Oblique block diagram of New Guinea from the northeast with schematic cross sections showing the present-day plate tectonic setting. Digital elevation model was generated from http://www.geomapapp.org. Oceanic crust in tectonic cross sections is shown by thick black-and-white hatched lines, with arrows indicating active subduction; thick gray-and-white hatched lines indicate uncertain former subduction. Continental crust, transitional continental crust, and arc-related crust are shown without pattern. Representative geologic cross sections across parts of slices C and D are marked with transparent red ovals and within slices B and E are shown by dotted lines. (i ) Cross section of the Papuan peninsula and D’Entrecasteaux Islands modified from Little et al. (2011), showing the obducted ophiolite belt due to collision of the Australian (AUS) plate with an arc in the Paleogene, with later Pliocene extension and exhumation to form the D’Entrecasteaux Islands. (ii ) Cross section of the Papuan peninsula after Davies & Jaques (1984) shows the Papuan ophiolite thrust over metamorphic rocks of AUS margin affinity. (iii ) Across the Papuan mainland, the cross section after Crowhurst et al. (1996) shows the obducted Marum ophiolite and complex folding and thrusting due to collision of the Melanesian arc (the Adelbert, Finisterre, and Huon blocks) in the Late Miocene to recent. (iv) Across the Bird’s Head, the cross section after Bailly et al. (2009) illustrates deformation in the Lengguru fold-and-thrust belt as a result of Late Miocene–Early Pliocene northeast-southwest shortening, followed by Late Pliocene–Quaternary extension. Abbreviations as in Figure 2, in addition to NI, New Ireland; SI, Solomon Islands; SS, Solomon Sea; (U)HP, (ultra)high-pressure.

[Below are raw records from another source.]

-- pv_equiv track=rewrite | github.com/AtteqCom/zsl | tests/resource/json_server_model_resource_test.py | is_descending
-- ===== SOURCE A (Python) =====
-- def is_descending(list_):
--     # type: (List[int]) -> bool
--     """Test if the list is in an descending order."""
--
--     try:
--         prev = list_[0]
--     except IndexError:
--         return True
--
--     for i in list_[1:]:
--         if prev < i:
--             return False
--         prev = i
--     return True
-- ===== SOURCE B (Python) =====
-- def is_descending(list_):
--     # type: (List[int]) -> bool
--     """Test if the list is in an descending order."""
--     return list_ == sorted(list_, reverse=True)
-- ===== Notes on version B (the rewrite author's own statement) =====
-- stated objective: idiomatic
-- what changed: Replaced the explicit prev-tracking scan with short-circuit by a comparison of the list against its descending-sorted copy.
import Mathlib
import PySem

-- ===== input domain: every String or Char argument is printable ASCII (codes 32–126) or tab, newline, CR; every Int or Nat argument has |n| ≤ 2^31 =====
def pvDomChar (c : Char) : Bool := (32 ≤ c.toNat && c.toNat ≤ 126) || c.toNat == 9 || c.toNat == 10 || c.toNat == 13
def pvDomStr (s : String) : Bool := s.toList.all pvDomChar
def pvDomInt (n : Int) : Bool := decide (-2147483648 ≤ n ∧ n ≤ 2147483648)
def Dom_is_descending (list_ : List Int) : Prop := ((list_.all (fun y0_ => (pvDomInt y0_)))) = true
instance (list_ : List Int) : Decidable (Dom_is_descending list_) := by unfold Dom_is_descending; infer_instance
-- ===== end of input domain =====

-- B replaces A's prev-tracking scan by comparing the list with its descending-sorted copy (idiomatic; same result, not faster).


-- ===== PORT A =====
-- loop over list_[1:] keeping prev; returns false on the first ascending adjacent pair
def isDescLoop (prev : Int) (rest : List Int) : Bool :=
  match rest with
  | [] => true
  | i :: t => if prev < i then false else isDescLoop i t

def is_descending (list_ : List Int) : Bool :=
  match list_ with
  | [] => true            -- IndexError on list_[0] → return True
  | prev :: rest => isDescLoop prev (PySem.List.slice (prev :: rest) (some 1) none)

-- ===== PORT B =====
def is_descending_alt (list_ : List Int) : Bool :=
  list_ == PySem.List.sorted list_ (fun x => x) true

-- ===== PRECONDITION & SPEC =====
def Spec_is_descending (list_ : List Int) (out : Bool) : Prop := out = is_descending_alt list_
instance (list_ : List Int) (out : Bool) : Decidable (Spec_is_descending list_ out) := by unfold Spec_is_descending; infer_instance

-- ===== CLAIM (what is proved, stated in full; the proofs are below) =====
def Claim_equal_is_descending : Prop := ∀ (list_ : List Int), Dom_is_descending list_ → Spec_is_descending list_ (is_descending list_)

-- ===== LEMMAS AND PROOFS =====

-- ===== VERDICT (by name: the statement is the Claim_ definition above) =====
-- the scan accepts exactly the adjacent-wise non-increasing lists
theorem isDescLoop_iff (prev : Int) (rest : List Int) :
    isDescLoop prev rest = true ↔ (prev :: rest).Pairwise (fun a b => b ≤ a) := by
  induction rest generalizing prev with
  | nil => simp [isDescLoop]
  | cons i t ih =>
    by_cases h : prev < i
    · simp only [isDescLoop, if_pos h, List.pairwise_cons]
      constructor
      · intro hf; exact absurd hf (by simp)
      · intro ⟨hp, _⟩; exact absurd (hp i (List.mem_cons_self ..)) (by omega)
    · rw [List.pairwise_cons]
      constructor
      · intro hl
        have hp := (ih i).mp (by simpa [isDescLoop, h] using hl)
        refine ⟨?_, hp⟩
        intro a ha
        rcases List.mem_cons.mp ha with rfl | ha
        · omega
        · have := List.rel_of_pairwise_cons hp ha; omega
      · intro ⟨_, hp⟩
        simpa [isDescLoop, h] using (ih i).mpr hp

theorem is_descending_spec : Claim_equal_is_descending := by
  intro list_ _
  unfold Spec_is_descending is_descending_alt is_descending
  match list_ with
  | [] => decide
  | prev :: rest =>
    have hslice : PySem.List.slice (prev :: rest) (some 1) none = rest := by
      simp [PySem.List.slice_from_one]
    simp only [hslice]
    by_cases h : (prev :: rest).Pairwise (fun a b => b ≤ a)
    · rw [(isDescLoop_iff prev rest).mpr h,
        PySem.List.sorted_rev_eq_self_of_pairwise (prev :: rest) (fun x => x) h]
      simp
    · have h1 : isDescLoop prev rest = false := by
        rcases Bool.eq_false_or_eq_true (isDescLoop prev rest) with h1 | h1
        · exact absurd ((isDescLoop_iff prev rest).mp h1) h
        · exact h1
      rw [h1]
      have h2 : PySem.List.sorted (prev :: rest) (fun x => x) true ≠ prev :: rest := by
        intro he
        exact h (by simpa [he] using PySem.List.sorted_pairwise_rev (prev :: rest) (fun x => x))
      simp
      exact fun he => h2 he.symm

Here is the relevant cross section from Baldwin et al. (2012).

Across the Papuan mainland, the cross section after Crowhurst et al. (1996) shows the obducted Marum ophiolite and complex folding and thrusting due to collision of the Melanesian arc (the Adelbert, Finisterre, and Huon blocks) in the Late Miocene to recent.

Here is map that shows the tectonics in and to the east of Papua New Guinea from Ott and Mann (2015).
These authors use seismic reflection data and onshore geologic and GPS studies to look at the formation of the Aure-Moresby and Papuan fold and thrust belts.

Active tectonic setting of eastern Papua New Guinea showing the boundaries of the Woodlark microplate that includes previously proposed oceanic Solomon Sea plate, the Trobriand platform, and the Woodlark plate [Wallace et al., 2014]. The New Britain trench along the northern margin of the Woodlark plate is a rapidly subducting, 600 km long slab that generates a strong pull on the unsubducted Woodlark microplate [Weissel et al., 1982; Wallace et al., 2004, 2014]. Small circles around the Trobriand platform/Australia pole predict the described pattern of transpressional deformation along the Aure-Moresby fold-thrust belt and the formation of the adjacent, late Miocene to Recent Aure-Moresby foreland basin. Approximate location of the downdip limits of the subducted Solomon Sea slabs are shown by dashed lines and modified from Pegler et al. [1995], Woodhead et al. [2010], and Hayes et al. [2012]. Earthquake data are provided courtesy of the U.S. Geological Survey. Note that the tapering triangular shape of the extension in the Woodlark basin closely matches the size and shape of the thrusting observed in the Aure-Moresby fold-thrust belt and foreland basin.